__Task requirements__
Only the lines below from the one containing "-- the items" to the one containing "s2.items = ps.map" should be repeated, both included and unchanged.

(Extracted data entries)
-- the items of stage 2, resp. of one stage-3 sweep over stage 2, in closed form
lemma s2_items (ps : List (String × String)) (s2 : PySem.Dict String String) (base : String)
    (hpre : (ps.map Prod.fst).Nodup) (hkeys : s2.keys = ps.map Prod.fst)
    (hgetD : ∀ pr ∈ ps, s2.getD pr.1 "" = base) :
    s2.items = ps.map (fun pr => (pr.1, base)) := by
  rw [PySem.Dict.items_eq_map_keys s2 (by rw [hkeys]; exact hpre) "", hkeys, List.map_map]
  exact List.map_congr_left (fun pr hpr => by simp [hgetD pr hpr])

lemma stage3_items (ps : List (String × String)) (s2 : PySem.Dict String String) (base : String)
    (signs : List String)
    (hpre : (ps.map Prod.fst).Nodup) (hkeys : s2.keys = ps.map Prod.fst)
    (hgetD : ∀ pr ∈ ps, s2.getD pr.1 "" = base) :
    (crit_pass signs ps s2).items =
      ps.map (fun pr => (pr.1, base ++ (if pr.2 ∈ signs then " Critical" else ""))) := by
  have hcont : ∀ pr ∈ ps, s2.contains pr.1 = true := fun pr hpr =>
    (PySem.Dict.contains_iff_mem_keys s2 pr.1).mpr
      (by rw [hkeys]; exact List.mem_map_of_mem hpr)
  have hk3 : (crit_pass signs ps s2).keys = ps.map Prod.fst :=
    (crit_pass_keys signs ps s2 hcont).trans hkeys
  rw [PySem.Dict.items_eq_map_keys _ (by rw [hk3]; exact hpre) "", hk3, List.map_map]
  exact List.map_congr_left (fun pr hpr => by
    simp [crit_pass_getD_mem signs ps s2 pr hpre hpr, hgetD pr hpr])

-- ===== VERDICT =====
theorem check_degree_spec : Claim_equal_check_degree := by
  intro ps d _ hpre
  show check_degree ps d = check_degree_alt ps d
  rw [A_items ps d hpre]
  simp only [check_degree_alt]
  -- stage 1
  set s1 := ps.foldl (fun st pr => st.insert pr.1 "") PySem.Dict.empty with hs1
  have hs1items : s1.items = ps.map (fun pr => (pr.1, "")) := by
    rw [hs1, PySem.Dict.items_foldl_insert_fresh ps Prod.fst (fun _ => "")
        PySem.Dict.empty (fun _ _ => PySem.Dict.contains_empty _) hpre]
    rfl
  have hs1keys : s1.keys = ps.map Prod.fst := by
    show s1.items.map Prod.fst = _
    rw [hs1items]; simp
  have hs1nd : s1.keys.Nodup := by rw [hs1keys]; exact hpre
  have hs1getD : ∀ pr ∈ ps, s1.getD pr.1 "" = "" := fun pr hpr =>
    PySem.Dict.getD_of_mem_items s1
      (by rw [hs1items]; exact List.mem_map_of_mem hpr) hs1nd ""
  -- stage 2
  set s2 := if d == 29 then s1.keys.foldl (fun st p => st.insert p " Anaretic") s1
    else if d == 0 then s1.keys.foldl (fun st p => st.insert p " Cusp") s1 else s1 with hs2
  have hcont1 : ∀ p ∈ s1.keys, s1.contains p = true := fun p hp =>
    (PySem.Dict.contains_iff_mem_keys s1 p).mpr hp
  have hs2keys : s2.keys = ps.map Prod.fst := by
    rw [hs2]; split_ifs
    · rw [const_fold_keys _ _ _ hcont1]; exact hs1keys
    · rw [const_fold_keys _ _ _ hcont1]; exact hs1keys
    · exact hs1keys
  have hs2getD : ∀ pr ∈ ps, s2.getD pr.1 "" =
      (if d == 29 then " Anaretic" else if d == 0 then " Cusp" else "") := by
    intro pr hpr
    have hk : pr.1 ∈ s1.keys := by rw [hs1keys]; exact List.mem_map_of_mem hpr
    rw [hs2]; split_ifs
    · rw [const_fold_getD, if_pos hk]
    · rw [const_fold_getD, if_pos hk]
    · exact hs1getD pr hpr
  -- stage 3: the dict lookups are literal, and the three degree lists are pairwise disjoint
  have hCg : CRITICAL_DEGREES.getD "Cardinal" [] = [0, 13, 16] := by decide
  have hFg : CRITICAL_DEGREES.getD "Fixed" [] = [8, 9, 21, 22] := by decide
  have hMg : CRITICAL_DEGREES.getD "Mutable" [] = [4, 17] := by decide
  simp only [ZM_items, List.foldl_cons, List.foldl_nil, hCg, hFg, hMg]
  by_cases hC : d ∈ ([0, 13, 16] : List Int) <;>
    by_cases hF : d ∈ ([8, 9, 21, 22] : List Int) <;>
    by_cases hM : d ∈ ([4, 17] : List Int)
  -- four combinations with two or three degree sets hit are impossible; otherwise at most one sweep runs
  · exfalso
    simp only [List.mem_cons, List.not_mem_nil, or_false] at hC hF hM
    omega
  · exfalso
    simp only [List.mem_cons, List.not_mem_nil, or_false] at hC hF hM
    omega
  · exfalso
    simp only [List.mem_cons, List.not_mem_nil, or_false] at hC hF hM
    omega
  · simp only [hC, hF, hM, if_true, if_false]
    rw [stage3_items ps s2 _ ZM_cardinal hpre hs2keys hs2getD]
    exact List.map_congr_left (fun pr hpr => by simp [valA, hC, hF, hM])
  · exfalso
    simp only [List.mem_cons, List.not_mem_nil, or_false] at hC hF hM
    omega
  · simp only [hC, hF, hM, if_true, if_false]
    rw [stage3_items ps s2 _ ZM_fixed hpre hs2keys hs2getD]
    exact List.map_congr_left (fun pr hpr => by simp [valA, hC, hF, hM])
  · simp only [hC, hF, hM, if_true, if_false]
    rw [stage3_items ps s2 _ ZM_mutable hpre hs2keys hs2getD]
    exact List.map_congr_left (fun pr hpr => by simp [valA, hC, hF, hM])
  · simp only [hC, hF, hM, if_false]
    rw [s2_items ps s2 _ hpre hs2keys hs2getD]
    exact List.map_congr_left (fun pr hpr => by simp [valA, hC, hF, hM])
...
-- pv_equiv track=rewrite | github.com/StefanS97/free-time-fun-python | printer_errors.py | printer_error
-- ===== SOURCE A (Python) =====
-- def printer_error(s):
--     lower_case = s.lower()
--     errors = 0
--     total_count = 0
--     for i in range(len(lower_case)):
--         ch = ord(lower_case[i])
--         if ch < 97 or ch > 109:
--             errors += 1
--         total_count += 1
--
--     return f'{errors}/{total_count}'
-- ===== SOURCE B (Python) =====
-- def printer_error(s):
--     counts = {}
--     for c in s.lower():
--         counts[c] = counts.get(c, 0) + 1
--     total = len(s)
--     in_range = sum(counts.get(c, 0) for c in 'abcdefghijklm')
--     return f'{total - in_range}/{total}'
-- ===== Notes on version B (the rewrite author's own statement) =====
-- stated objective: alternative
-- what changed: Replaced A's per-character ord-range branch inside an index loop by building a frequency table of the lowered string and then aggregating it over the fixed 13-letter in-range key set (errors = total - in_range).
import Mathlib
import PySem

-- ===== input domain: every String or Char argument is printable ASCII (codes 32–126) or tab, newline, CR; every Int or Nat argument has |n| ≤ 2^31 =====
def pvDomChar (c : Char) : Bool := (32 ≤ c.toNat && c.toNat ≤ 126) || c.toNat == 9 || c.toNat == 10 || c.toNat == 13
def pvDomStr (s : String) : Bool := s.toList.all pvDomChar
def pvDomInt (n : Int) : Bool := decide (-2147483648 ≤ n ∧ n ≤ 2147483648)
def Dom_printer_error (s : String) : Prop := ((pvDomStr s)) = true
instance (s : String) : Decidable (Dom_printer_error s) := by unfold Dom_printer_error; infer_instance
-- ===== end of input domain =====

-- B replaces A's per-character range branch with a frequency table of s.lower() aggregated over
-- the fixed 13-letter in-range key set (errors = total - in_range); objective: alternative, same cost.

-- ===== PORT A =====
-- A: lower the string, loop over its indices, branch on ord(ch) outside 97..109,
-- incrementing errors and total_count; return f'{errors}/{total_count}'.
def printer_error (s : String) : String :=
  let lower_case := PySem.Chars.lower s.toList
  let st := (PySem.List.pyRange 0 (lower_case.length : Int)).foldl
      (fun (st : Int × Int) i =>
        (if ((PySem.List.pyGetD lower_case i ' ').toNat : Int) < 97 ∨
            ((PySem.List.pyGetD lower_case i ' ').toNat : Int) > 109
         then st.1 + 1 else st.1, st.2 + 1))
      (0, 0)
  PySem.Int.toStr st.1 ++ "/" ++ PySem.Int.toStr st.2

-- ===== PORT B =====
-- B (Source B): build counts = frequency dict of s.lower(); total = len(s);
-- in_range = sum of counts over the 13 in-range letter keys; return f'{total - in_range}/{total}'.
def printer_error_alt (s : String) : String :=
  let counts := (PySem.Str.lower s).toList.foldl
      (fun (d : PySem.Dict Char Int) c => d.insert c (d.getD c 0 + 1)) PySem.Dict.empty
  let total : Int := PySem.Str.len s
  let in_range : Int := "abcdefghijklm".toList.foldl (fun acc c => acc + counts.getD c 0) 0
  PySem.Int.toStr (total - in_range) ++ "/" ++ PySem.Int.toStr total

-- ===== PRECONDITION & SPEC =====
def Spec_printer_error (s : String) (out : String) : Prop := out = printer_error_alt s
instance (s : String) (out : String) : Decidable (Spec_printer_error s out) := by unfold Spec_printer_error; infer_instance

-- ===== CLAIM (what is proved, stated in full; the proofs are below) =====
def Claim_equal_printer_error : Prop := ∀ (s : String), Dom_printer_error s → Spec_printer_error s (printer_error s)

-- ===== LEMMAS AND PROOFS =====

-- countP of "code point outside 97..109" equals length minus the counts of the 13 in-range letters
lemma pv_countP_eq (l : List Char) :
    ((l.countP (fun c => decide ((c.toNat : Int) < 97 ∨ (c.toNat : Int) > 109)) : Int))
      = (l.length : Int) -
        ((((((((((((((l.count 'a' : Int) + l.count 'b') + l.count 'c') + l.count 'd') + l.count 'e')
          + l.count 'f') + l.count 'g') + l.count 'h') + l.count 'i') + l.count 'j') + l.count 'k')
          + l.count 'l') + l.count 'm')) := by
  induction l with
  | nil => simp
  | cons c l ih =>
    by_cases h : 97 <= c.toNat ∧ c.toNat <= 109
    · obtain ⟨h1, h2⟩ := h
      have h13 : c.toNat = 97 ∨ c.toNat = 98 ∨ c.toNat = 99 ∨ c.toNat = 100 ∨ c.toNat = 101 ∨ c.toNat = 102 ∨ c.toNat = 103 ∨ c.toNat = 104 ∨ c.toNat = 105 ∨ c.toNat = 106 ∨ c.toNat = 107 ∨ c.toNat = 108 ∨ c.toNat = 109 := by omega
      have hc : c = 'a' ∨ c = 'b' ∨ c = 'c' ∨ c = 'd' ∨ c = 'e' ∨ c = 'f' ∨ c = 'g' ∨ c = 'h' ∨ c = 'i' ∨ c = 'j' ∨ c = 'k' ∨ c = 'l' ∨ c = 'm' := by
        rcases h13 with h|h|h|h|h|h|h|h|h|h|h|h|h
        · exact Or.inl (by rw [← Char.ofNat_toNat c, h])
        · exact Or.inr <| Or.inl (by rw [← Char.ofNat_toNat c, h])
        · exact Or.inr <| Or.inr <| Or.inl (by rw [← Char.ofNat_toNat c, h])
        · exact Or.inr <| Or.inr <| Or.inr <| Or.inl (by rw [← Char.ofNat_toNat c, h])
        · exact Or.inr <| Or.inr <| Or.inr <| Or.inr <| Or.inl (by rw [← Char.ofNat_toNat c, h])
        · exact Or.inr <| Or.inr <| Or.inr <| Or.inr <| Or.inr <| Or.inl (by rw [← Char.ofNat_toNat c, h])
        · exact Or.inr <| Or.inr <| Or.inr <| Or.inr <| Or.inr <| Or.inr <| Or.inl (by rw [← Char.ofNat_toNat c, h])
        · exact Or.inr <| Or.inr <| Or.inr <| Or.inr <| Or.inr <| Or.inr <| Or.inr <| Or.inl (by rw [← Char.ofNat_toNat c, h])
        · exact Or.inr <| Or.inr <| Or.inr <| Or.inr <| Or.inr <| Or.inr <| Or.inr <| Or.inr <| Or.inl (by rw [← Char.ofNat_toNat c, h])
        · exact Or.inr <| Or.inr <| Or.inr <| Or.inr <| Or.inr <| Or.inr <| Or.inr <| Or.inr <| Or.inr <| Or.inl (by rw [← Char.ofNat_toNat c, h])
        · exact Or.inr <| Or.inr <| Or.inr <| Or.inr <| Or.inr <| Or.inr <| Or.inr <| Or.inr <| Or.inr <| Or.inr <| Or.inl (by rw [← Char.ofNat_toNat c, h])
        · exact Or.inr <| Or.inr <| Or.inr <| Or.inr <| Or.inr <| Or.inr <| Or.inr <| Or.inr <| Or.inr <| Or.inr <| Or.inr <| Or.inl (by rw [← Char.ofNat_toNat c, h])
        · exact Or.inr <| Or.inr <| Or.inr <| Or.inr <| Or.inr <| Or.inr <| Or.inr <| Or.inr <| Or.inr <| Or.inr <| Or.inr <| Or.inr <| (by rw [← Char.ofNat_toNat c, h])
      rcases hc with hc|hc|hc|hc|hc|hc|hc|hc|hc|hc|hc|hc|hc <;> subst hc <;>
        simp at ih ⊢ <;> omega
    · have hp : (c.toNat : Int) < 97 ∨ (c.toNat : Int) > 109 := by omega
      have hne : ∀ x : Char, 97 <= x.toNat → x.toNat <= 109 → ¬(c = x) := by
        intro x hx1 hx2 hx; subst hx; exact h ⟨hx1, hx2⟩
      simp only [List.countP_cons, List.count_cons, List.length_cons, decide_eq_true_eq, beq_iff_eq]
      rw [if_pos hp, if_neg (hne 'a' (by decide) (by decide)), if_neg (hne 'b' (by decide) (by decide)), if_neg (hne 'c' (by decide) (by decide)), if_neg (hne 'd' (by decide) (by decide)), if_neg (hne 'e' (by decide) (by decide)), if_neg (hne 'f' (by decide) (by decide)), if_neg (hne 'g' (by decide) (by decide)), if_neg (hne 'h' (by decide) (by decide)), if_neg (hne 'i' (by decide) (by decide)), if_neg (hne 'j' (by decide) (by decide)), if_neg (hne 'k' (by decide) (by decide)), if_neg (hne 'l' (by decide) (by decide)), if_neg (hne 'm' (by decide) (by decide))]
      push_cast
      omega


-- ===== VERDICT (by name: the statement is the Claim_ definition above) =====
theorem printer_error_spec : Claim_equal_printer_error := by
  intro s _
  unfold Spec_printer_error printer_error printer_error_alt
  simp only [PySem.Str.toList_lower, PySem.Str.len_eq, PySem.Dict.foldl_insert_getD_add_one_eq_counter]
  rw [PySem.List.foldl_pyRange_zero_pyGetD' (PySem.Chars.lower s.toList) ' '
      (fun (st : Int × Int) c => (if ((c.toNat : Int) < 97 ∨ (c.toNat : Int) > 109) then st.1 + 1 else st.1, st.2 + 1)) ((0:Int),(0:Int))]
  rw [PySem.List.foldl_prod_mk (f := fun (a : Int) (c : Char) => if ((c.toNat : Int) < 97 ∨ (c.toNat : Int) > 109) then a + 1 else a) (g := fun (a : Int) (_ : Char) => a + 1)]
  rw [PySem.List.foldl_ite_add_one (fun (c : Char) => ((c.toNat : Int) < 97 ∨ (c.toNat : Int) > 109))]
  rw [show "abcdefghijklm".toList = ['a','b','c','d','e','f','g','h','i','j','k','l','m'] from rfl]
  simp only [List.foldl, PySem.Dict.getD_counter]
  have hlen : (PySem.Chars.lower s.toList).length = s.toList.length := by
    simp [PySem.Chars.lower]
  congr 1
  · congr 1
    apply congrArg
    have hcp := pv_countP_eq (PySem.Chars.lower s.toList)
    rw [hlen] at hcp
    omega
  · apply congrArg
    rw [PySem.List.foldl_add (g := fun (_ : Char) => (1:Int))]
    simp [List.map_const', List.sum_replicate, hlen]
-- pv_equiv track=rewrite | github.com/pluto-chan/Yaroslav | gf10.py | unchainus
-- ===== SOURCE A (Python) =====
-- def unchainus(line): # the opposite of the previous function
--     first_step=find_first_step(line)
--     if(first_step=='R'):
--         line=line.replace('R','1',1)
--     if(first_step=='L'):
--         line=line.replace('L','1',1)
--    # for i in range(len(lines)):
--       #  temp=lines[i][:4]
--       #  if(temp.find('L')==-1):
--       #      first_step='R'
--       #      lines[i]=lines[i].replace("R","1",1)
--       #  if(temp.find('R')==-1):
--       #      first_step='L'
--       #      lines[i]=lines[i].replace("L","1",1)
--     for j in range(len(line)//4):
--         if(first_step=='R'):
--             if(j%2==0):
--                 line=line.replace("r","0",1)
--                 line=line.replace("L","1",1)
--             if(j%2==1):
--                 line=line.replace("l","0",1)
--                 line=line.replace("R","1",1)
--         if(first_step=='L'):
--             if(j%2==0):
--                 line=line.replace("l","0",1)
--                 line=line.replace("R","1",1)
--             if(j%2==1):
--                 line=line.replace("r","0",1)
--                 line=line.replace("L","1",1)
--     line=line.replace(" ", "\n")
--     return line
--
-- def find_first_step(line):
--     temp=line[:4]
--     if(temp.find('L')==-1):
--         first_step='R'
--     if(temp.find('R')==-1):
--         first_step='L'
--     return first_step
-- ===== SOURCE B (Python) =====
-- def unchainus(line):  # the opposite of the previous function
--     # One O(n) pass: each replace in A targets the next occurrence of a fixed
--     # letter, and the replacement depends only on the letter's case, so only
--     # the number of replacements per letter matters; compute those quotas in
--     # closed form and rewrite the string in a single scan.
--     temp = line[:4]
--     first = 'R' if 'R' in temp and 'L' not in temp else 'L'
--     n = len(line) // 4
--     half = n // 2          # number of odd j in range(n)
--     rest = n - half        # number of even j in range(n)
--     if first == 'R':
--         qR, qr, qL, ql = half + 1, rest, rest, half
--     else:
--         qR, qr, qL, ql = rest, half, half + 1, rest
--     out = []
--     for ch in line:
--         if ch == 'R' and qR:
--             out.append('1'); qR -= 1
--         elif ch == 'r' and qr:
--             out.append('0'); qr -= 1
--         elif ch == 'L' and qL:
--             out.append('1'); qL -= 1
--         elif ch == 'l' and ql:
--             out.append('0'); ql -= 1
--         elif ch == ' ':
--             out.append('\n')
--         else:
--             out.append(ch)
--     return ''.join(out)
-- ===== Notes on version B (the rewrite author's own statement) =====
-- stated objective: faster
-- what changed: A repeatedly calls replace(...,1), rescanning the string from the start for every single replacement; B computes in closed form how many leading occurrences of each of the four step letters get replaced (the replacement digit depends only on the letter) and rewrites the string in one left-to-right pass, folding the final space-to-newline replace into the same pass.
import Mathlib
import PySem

__Exercise solution__
-- the items of stage 2, resp. of one stage-3 sweep over stage 2, in closed form
lemma s2_items (ps : List (String × String)) (s2 : PySem.Dict String String) (base : String)
    (hpre : (ps.map Prod.fst).Nodup) (hkeys : s2.keys = ps.map Prod.fst)
    (hgetD : ∀ pr ∈ ps, s2.getD pr.1 "" = base) :
    s2.items = ps.map (fun pr => (pr.1, base)) := by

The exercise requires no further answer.